Saturday, June 16, 2007
Orang Mandailing di Kamp Konsentrasi NAZI
Orang Indonesia di Kamp Konsentrasi NAZI.
Autobiografi dari Parlindoengan Loebis.
Loebis berangkat ke Negeri Belanda untuk belajar Kedokteran, setelah lulus Kandidat I di Betawi (begitu dia menuliskannya). Semasa di Betawi, ia sempat aktif di Jong Islamieten Bond dan Jong Batak, yang kemudian bersama perhimpunan mahasiswa lain (selain Jong Java) bersatu membentuk PPPI dan Indonesia Moeda. Di Leiden, tak lama ia direkrut Perhimpoenan Indonesia. Sepeninggal Hatta cs, PI bersifat kekirian, dengan garis Stalinis yang jelas. Sempat Loebis menjadi ketua, selama 3 tahun, dan membawa PI ke arah yang tak begitu kiri. Kerjasama dengan Partai Komunis Belanda dihentikan, dan digantikan dengan kerjasama dengan Partai Sosialis (SDAP).
Tapi kemudian PD II pecah. Mei 1940, saat Jerman bergerak ke barat, Belanda menyerah nyaris tanpa perlawanan. Dan bahkan kemudian kehidupan masih tampak normal dalam pendudukan Jerman. Sebelum serangan Jerman pun, partai NSB pro Jerman pernah memperoleh suara cukup besar (separuh suara) dari rakyat Belanda. Selama pendudukan Jerman ini, Loebis sempat lulus di Leiden, menikah di Haarlem, menjajagi bekerja di Utrecht, dan akhirnya membuka praktek di Amsterdam. Tapi kemudian, 26 Juni 1941, dua orang reserse Belanda menjemputnya. Loebis dipenjarakan, dan kemudian dipindahkan ke Kamp Konsentrasi. (Baru pada tahun 1945, Loebis mengetahui alasan penahanannya: Jerman baru membuka front baru melawan Sovyet, dan para aktivis gerakan pro komunis ditakutkan menjadi partisan di belakang front).
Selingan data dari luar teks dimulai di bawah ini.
-- pv_equiv track=rewrite | github.com/arozans/idenface | src/utils/model_params_calc.py | _calculate_dense_params
-- ===== SOURCE A (Python) =====
-- from typing import List
--
-- def _calculate_dense_params(conv_output_size: int, filters: List[int], dense_units: List[int], subnets_num: int):
--     params_num = 0
--     for i, units in enumerate(dense_units):
--         if i == 0:
--             params_num = params_num + ((conv_output_size * conv_output_size * filters[-1] * subnets_num + 1) * units)
--         else:
--             params_num = params_num + ((dense_units[i - 1] + 1) * units)
--     return params_num
-- ===== SOURCE B (Python) =====
-- def _calculate_dense_params(conv_output_size, filters, dense_units, subnets_num):
--     # Algebraic decomposition: (fan_in + 1) * units distributes into a bias term
--     # and a weight term, so the grand total is three independent sums:
--     #   biases        = sum(dense_units)                      (one bias per unit)
--     #   first weights = input_size * dense_units[0]
--     #   chain weights = dot(dense_units[:-1], dense_units[1:])
--     if not dense_units:
--         return 0
--     input_size = conv_output_size * conv_output_size * filters[-1] * subnets_num
--     biases = sum(dense_units)
--     first_weights = input_size * dense_units[0]
--     chain_weights = sum(a * b for a, b in zip(dense_units, dense_units[1:]))
--     return biases + first_weights + chain_weights
-- ===== Notes on version B (the rewrite author's own statement) =====
-- stated objective: alternative
-- what changed: Instead of A's per-layer accumulation of (fan_in+1)*units with an i==0 branch, B algebraically distributes the product and computes three independent sums: the total bias count sum(dense_units), the first-layer weight block input_size*dense_units[0], and the weight chain dot(dense_units[:-1], dense_units[1:]).
import Mathlib
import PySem

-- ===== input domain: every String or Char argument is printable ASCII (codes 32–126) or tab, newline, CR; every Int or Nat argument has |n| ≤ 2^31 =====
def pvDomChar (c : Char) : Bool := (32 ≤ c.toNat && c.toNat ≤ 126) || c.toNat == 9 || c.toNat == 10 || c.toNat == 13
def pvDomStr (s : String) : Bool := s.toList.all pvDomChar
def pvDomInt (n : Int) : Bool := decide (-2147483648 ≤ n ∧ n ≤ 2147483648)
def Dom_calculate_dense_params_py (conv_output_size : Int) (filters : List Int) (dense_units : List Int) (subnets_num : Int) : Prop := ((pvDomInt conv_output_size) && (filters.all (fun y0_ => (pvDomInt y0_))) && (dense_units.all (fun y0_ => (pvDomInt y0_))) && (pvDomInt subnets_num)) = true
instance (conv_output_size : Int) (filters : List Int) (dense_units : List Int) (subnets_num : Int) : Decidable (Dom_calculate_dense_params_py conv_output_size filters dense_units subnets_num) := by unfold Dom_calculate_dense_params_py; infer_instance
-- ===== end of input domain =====

-- B replaces A's per-layer accumulation of (fan_in+1)*units by an algebraic split into
-- three independent sums (biases, first-layer weights, weight-chain dot product); objective: alternative.

-- ===== PORT A =====
def calculate_dense_params_py (conv_output_size : Int) (filters : List Int) (dense_units : List Int) (subnets_num : Int) : Int :=
  (PySem.List.enumerate dense_units 0).foldl
    (fun params_num iu =>
      if iu.1 = 0 then
        params_num + ((conv_output_size * conv_output_size * ((PySem.List.pyGet? filters (-1)).getD 0) * subnets_num + 1) * iu.2)
      else
        params_num + (((PySem.List.pyGet? dense_units (iu.1 - 1)).getD 0 + 1) * iu.2)) 0

-- ===== PORT B =====
def calculate_dense_params_py_alt (conv_output_size : Int) (filters : List Int) (dense_units : List Int) (subnets_num : Int) : Int :=
  match dense_units with
  | [] => 0
  | u0 :: rest =>
    let input_size := conv_output_size * conv_output_size * ((PySem.List.pyGet? filters (-1)).getD 0) * subnets_num
    let biases := (u0 :: rest).sum
    let first_weights := input_size * u0
    let chain_weights := (((u0 :: rest).zip rest).map (fun p => p.1 * p.2)).sum
    biases + first_weights + chain_weights

-- ===== PRECONDITION & SPEC =====
-- Pre_ excludes exactly the inputs where Python A raises IndexError (filters[-1] on
-- empty filters with nonempty dense_units); B raises the same error there.
def Pre_calculate_dense_params_py (conv_output_size : Int) (filters : List Int) (dense_units : List Int) (subnets_num : Int) : Prop :=
  dense_units = [] ∨ filters ≠ []
instance (conv_output_size : Int) (filters : List Int) (dense_units : List Int) (subnets_num : Int) : Decidable (Pre_calculate_dense_params_py conv_output_size filters dense_units subnets_num) := by unfold Pre_calculate_dense_params_py; infer_instance

def pvWitness_calculate_dense_params_py : Int × List Int × List Int × Int := (4, [8, 16], [32, 10], 2)

def Spec_calculate_dense_params_py (conv_output_size : Int) (filters : List Int) (dense_units : List Int) (subnets_num : Int) (out : Int) : Prop := out = calculate_dense_params_py_alt conv_output_size filters dense_units subnets_num
instance (conv_output_size : Int) (filters : List Int) (dense_units : List Int) (subnets_num : Int) (out : Int) : Decidable (Spec_calculate_dense_params_py conv_output_size filters dense_units subnets_num out) := by unfold Spec_calculate_dense_params_py; infer_instance

-- ===== CLAIM (what is proved, stated in full; the proofs are below) =====
def Claim_equal_calculate_dense_params_py : Prop := ∀ (conv_output_size : Int) (filters : List Int) (dense_units : List Int) (subnets_num : Int), Dom_calculate_dense_params_py conv_output_size filters dense_units subnets_num → Pre_calculate_dense_params_py conv_output_size filters dense_units subnets_num → Spec_calculate_dense_params_py conv_output_size filters dense_units subnets_num (calculate_dense_params_py conv_output_size filters dense_units subnets_num)

-- ===== LEMMAS AND PROOFS =====

-- The tail of A's fold (all enumerate indices ≥ k+1 > 0, so only the else branch fires)
-- equals the zip-sum of consecutive pairs of dense_units from position k on.
theorem pv_fold_tail (conv_output_size subnets_num : Int) (filters dense_units : List Int) :
    ∀ (rest : List Int) (k : Nat) (p acc : Int),
      PySem.List.pyGet? dense_units (k : Int) = some p →
      dense_units.drop (k + 1) = rest →
      (PySem.List.enumerate rest ((k : Int) + 1)).foldl
        (fun params_num iu =>
          if iu.1 = 0 then
            params_num + ((conv_output_size * conv_output_size * ((PySem.List.pyGet? filters (-1)).getD 0) * subnets_num + 1) * iu.2)
          else
            params_num + (((PySem.List.pyGet? dense_units (iu.1 - 1)).getD 0 + 1) * iu.2)) acc
      = acc + (((p :: rest).zip rest).map (fun q => (q.1 + 1) * q.2)).sum := by
  intro rest
  induction rest with
  | nil =>
      intro k p acc _ _
      simp [PySem.List.enumerate]
  | cons r rs ih =>
      intro k p acc hget hdrop
      have hget' : PySem.List.pyGet? dense_units ((k : Int) + 1) = some r := by
        have h0 : (dense_units.drop (k+1))[0]? = some r := by simp [hdrop]
        have : dense_units[(k+1)]? = some r := by
          simpa [List.getElem?_drop] using h0
        rw [show ((k : Int) + 1) = ((k + 1 : Nat) : Int) by push_cast; ring,
           PySem.List.pyGet?_natCast]
        exact this
      have hdrop' : dense_units.drop ((k + 1) + 1) = rs := by
        have : dense_units.drop (k + 1 + 1) = (dense_units.drop (k + 1)).drop 1 := by
          rw [List.drop_drop]
        simp [this, hdrop]
      have hk : ((k : Int) + 1) ≠ 0 := by omega
      have hprev : PySem.List.pyGet? dense_units ((k : Int) + 1 - 1) = some p := by
        simpa using hget
      rw [PySem.List.enumerate_cons]
      simp only [List.foldl_cons, if_neg hk, hprev]
      have := ih (k + 1) r (acc + (p + 1) * r) hget' hdrop'
      rw [show ((k + 1 : Nat) : Int) + 1 = (k : Int) + 1 + 1 by push_cast; ring] at this
      simp only [Option.getD_some] at this ⊢
      rw [this]
      simp [List.zip_cons_cons]
      ring

-- Distributing (a+1)*b over the zip: the +1 contributes each element of the second
-- list (= the tail) exactly once.
theorem pv_zip_distrib (p : Int) (rest : List Int) :
    (((p :: rest).zip rest).map (fun q => (q.1 + 1) * q.2)).sum
      = rest.sum + (((p :: rest).zip rest).map (fun q => q.1 * q.2)).sum := by
  induction rest generalizing p with
  | nil => simp
  | cons r rs ih =>
      simp only [List.zip_cons_cons, List.map_cons, List.sum_cons, List.sum_cons, ih r]
      ring

-- ===== VERDICT (by name: the statement is the Claim_ definition above) =====
theorem calculate_dense_params_py_spec : Claim_equal_calculate_dense_params_py := by
  intro c filters du s _ _
  unfold Spec_calculate_dense_params_py
  cases du with
  | nil => simp [calculate_dense_params_py, calculate_dense_params_py_alt, PySem.List.enumerate]
  | cons u rest =>
      unfold calculate_dense_params_py calculate_dense_params_py_alt
      rw [PySem.List.enumerate_cons]
      simp only [List.foldl_cons]
      norm_num
      have hget : PySem.List.pyGet? (u :: rest) ((0 : Nat) : Int) = some u := by
        simp
      have h := pv_fold_tail c s filters (u :: rest) rest 0 u
        (0 + ((c * c * ((PySem.List.pyGet? filters (-1)).getD 0) * s + 1) * u)) hget (by simp)
      rw [show ((0 : Nat) : Int) + 1 = (1 : Int) by norm_num, zero_add] at h
      rw [h, pv_zip_distrib u rest]
      ring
Kamp Konsentrasi yang pertama dihuni adalah Kamp Schoorl. Di sini, tawanan belum disuruh bekerja, tetapi hanya disuruh apel dan berolah raga. Kemudian seluruh isi kamp ini digabungkan ke Kamp Amersfoort. Di sini, tawanan memperoleh perkerjaan konstruksi, termasuk memasang kawat berduri. Juga mulai sering disiksa secara kejam, baik oleh orang Jerman, maupun terutama oleh orang NSB.
Loebis kemudian dipindahkan ke Kamp Buchenwald di Jerman. Di sini Loebis mulai kehilangan harapan untuk dibebaskan, kecuali perang berakhir dengan kekalahan Jerman. Ia memutuskan untuk hidup secara efisien dan tanpa hati, untuk bertahan hidup selama mungkin. Di Buchenwald, mereka membuka hutan di pegunungan berkabut, memecah batu, membuat barak, saluran air, listrik, bengkel, dll, selama 7 hari seminggu, 14 jam sehari. Tawanan sering dipukuli, bahkan hingga mati. Tawanan yang mengobrol ditembak.
Namun kemudian Loebis dipindahkan lagi, pada Oktober 1942, ke Sachsenhausen, ke instalasi pabrik pesawat perang Heinkel. Di sini situasi lebih baik. Kamp lebih difokuskan pada pekerjaan teknis, biarpun kekejaman masih berlangsung, dan menyita nyawa manusia segala bangsa di sana. Kali ini, Loebis ditugaskan sebagai dokter kamp, sehingga tugasnya lebih ringan. Loebis jarang mengulas tentang Yahudi. Ia beralasan bahwa barangkali para Yahudi dipisahkan, dan ditempatkan di kamp tersendiri. Atau barangkali … entahlah.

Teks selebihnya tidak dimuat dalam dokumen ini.